Items from a dataset |
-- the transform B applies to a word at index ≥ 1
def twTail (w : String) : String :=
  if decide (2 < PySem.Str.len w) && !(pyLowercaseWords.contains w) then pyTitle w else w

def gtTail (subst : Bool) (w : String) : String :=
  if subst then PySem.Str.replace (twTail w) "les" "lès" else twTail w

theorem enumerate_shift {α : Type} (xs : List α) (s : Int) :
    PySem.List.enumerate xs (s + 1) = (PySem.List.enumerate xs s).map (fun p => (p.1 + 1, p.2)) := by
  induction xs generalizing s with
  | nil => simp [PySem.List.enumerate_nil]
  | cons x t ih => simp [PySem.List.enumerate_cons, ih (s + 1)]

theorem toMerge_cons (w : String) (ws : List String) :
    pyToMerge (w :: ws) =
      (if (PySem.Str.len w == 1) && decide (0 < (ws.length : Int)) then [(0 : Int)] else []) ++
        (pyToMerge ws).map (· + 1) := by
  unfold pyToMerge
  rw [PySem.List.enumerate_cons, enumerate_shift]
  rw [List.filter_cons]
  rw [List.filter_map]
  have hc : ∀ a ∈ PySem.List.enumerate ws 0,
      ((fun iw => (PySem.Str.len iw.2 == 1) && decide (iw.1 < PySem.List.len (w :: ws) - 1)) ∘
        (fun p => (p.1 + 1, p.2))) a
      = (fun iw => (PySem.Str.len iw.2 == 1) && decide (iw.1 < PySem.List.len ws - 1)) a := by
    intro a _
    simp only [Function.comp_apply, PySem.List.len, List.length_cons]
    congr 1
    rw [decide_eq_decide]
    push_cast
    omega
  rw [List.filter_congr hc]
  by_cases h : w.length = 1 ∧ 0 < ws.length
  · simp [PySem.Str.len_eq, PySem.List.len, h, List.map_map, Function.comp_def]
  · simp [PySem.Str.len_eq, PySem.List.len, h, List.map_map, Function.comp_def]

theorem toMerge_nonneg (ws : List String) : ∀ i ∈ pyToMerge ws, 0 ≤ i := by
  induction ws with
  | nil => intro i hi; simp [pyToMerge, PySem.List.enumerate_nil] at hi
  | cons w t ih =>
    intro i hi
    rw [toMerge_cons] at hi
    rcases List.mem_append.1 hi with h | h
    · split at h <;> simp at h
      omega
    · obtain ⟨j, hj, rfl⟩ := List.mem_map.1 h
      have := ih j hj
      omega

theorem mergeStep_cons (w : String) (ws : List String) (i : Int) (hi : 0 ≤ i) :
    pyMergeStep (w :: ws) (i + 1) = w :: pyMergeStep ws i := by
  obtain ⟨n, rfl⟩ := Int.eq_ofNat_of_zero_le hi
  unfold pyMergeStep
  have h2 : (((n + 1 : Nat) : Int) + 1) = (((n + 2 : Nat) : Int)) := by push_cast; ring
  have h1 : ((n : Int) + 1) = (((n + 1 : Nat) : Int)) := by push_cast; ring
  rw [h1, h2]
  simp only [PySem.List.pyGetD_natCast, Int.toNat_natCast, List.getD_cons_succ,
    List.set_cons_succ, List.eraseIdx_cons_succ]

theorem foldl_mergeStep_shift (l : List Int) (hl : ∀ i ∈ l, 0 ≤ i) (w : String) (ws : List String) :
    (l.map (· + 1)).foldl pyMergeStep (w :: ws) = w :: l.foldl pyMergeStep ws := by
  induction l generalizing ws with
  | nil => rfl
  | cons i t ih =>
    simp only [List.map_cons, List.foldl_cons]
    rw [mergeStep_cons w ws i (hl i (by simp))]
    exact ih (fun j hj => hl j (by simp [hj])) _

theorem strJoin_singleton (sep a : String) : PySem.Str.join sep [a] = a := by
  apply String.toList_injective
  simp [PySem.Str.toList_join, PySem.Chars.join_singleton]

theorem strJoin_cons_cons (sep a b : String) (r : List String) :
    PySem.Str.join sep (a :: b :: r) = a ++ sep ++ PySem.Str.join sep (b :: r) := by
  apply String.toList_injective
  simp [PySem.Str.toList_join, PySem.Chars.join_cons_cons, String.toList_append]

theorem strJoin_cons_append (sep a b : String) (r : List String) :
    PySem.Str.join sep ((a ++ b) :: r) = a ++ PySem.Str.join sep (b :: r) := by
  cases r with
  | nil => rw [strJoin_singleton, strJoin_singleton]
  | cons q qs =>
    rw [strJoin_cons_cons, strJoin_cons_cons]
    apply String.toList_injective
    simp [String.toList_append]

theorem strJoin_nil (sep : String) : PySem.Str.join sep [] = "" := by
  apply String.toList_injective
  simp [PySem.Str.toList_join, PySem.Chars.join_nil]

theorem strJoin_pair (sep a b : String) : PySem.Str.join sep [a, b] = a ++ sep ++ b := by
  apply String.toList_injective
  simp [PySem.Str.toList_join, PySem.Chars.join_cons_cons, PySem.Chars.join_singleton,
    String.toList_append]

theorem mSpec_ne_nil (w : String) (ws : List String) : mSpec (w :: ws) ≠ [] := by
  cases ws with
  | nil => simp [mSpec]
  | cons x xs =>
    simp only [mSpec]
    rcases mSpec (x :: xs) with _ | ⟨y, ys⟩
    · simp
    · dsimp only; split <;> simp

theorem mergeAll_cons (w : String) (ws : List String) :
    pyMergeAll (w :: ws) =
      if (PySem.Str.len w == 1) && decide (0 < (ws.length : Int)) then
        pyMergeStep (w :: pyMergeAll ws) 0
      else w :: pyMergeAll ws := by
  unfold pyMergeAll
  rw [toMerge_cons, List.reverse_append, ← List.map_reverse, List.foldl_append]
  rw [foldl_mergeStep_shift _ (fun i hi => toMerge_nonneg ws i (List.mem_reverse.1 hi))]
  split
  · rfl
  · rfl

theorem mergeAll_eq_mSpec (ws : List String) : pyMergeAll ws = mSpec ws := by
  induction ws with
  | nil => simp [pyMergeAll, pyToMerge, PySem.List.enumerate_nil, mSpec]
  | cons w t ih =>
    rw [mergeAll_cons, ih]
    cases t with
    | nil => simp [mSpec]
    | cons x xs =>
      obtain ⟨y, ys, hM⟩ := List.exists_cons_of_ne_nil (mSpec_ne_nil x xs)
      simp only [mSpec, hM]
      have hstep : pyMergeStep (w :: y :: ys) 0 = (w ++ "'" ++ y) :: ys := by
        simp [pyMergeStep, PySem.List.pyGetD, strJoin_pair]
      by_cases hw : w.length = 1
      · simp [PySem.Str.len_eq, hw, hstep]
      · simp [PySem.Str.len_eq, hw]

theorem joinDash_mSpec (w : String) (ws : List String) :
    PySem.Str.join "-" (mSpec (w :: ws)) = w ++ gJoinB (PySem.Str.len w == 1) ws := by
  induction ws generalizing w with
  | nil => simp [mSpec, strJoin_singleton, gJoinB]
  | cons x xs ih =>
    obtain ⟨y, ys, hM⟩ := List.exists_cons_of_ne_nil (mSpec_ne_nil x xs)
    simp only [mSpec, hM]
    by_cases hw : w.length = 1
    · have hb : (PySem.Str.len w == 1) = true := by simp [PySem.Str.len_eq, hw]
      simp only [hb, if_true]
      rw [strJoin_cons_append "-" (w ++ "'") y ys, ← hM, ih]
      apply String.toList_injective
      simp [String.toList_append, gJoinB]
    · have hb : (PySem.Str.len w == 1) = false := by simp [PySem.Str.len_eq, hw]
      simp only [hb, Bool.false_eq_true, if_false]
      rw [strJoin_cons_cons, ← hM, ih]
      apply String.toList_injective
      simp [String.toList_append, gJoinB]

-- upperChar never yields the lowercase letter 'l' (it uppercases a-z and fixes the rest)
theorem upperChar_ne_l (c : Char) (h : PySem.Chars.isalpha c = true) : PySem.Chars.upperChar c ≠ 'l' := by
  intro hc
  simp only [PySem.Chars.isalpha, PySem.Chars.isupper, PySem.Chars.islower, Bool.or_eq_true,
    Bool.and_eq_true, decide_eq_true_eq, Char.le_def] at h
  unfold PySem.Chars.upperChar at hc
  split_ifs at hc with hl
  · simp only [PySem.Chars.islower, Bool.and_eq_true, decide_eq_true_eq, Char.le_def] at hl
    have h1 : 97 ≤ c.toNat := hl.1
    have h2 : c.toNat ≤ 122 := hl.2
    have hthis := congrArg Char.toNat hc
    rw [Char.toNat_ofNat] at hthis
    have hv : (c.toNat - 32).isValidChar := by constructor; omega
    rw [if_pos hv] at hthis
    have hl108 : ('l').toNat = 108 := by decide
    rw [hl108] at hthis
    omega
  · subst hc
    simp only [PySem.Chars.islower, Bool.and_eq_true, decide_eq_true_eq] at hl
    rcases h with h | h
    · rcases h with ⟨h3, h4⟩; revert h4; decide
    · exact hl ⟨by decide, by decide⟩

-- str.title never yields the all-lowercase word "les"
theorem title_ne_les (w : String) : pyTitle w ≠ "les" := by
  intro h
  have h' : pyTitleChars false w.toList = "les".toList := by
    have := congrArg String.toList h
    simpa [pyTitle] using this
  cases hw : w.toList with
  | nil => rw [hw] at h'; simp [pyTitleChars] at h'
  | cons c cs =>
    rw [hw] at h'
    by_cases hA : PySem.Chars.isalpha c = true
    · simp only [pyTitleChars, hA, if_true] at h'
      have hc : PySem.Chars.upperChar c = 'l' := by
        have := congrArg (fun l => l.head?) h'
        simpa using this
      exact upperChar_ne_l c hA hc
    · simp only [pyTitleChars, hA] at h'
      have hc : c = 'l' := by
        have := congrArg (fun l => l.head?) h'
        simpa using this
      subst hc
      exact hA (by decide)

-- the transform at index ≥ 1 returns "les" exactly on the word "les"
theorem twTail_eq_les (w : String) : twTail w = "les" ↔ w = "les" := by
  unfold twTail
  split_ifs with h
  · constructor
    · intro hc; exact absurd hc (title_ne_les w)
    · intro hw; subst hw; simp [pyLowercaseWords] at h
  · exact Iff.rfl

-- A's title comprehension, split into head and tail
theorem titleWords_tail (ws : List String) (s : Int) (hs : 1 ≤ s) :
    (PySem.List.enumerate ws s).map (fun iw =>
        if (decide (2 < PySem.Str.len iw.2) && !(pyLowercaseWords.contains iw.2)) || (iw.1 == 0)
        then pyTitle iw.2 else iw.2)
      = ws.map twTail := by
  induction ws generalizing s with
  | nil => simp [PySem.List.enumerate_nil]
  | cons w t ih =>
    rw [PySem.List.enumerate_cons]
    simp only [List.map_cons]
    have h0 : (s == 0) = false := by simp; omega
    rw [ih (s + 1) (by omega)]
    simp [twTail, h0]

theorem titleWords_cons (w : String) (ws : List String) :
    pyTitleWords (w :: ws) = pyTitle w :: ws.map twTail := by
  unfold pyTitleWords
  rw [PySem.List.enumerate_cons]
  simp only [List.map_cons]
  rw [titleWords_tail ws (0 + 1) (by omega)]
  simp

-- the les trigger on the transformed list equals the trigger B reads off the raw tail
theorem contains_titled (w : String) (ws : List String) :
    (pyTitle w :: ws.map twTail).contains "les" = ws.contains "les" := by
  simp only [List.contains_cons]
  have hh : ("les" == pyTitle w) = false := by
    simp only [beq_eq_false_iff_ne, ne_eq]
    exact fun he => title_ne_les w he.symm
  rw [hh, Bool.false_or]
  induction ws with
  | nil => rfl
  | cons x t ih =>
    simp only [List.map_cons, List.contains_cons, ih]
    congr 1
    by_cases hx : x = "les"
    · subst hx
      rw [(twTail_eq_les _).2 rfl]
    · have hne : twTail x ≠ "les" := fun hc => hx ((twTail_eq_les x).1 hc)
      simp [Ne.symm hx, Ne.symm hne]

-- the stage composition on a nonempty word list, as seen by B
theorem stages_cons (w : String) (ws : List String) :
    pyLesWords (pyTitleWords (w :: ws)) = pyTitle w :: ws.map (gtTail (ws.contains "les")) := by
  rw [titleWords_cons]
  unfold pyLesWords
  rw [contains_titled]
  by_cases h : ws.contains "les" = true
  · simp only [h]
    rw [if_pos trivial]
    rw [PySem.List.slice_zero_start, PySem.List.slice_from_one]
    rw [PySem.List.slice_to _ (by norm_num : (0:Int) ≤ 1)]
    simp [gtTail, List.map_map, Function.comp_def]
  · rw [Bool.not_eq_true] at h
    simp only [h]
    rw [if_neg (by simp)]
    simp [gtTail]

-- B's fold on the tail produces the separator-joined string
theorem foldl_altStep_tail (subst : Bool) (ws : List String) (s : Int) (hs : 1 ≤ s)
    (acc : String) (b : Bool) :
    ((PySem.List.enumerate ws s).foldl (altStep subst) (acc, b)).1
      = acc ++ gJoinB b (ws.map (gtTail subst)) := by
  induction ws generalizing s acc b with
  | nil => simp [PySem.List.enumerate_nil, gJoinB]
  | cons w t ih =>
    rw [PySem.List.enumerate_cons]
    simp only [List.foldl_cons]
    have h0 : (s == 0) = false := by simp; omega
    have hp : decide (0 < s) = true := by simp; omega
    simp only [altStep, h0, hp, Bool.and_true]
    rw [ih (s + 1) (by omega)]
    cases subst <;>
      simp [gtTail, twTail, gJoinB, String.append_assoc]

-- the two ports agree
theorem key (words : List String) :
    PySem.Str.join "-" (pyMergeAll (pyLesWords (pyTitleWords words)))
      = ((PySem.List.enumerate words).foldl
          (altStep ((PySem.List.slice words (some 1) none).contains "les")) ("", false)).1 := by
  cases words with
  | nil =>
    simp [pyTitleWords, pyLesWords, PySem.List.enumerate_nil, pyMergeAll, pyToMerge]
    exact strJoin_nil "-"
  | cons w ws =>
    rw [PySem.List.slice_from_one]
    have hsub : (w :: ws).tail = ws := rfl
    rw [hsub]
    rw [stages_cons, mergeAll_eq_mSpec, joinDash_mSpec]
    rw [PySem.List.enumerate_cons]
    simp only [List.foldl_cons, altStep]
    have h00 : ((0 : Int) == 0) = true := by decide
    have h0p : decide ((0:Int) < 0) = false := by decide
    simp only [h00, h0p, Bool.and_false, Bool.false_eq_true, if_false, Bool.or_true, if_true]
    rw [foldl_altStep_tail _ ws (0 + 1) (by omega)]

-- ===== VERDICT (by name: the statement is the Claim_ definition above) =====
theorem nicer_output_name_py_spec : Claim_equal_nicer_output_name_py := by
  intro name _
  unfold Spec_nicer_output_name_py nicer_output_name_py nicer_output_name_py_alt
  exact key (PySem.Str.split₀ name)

DIRECTIONS | Please make an exact copy of the lines above from the line with "rw [stages_cons, mergeAll_eq_mSpec, joinDash_mSpec]" through the line with "have h0p : decide", both ends included.

TASK ANSWER |
    rw [stages_cons, mergeAll_eq_mSpec, joinDash_mSpec]
    rw [PySem.List.enumerate_cons]
    simp only [List.foldl_cons, altStep]
    have h00 : ((0 : Int) == 0) = true := by decide
    have h0p : decide ((0:Int) < 0) = false := by decide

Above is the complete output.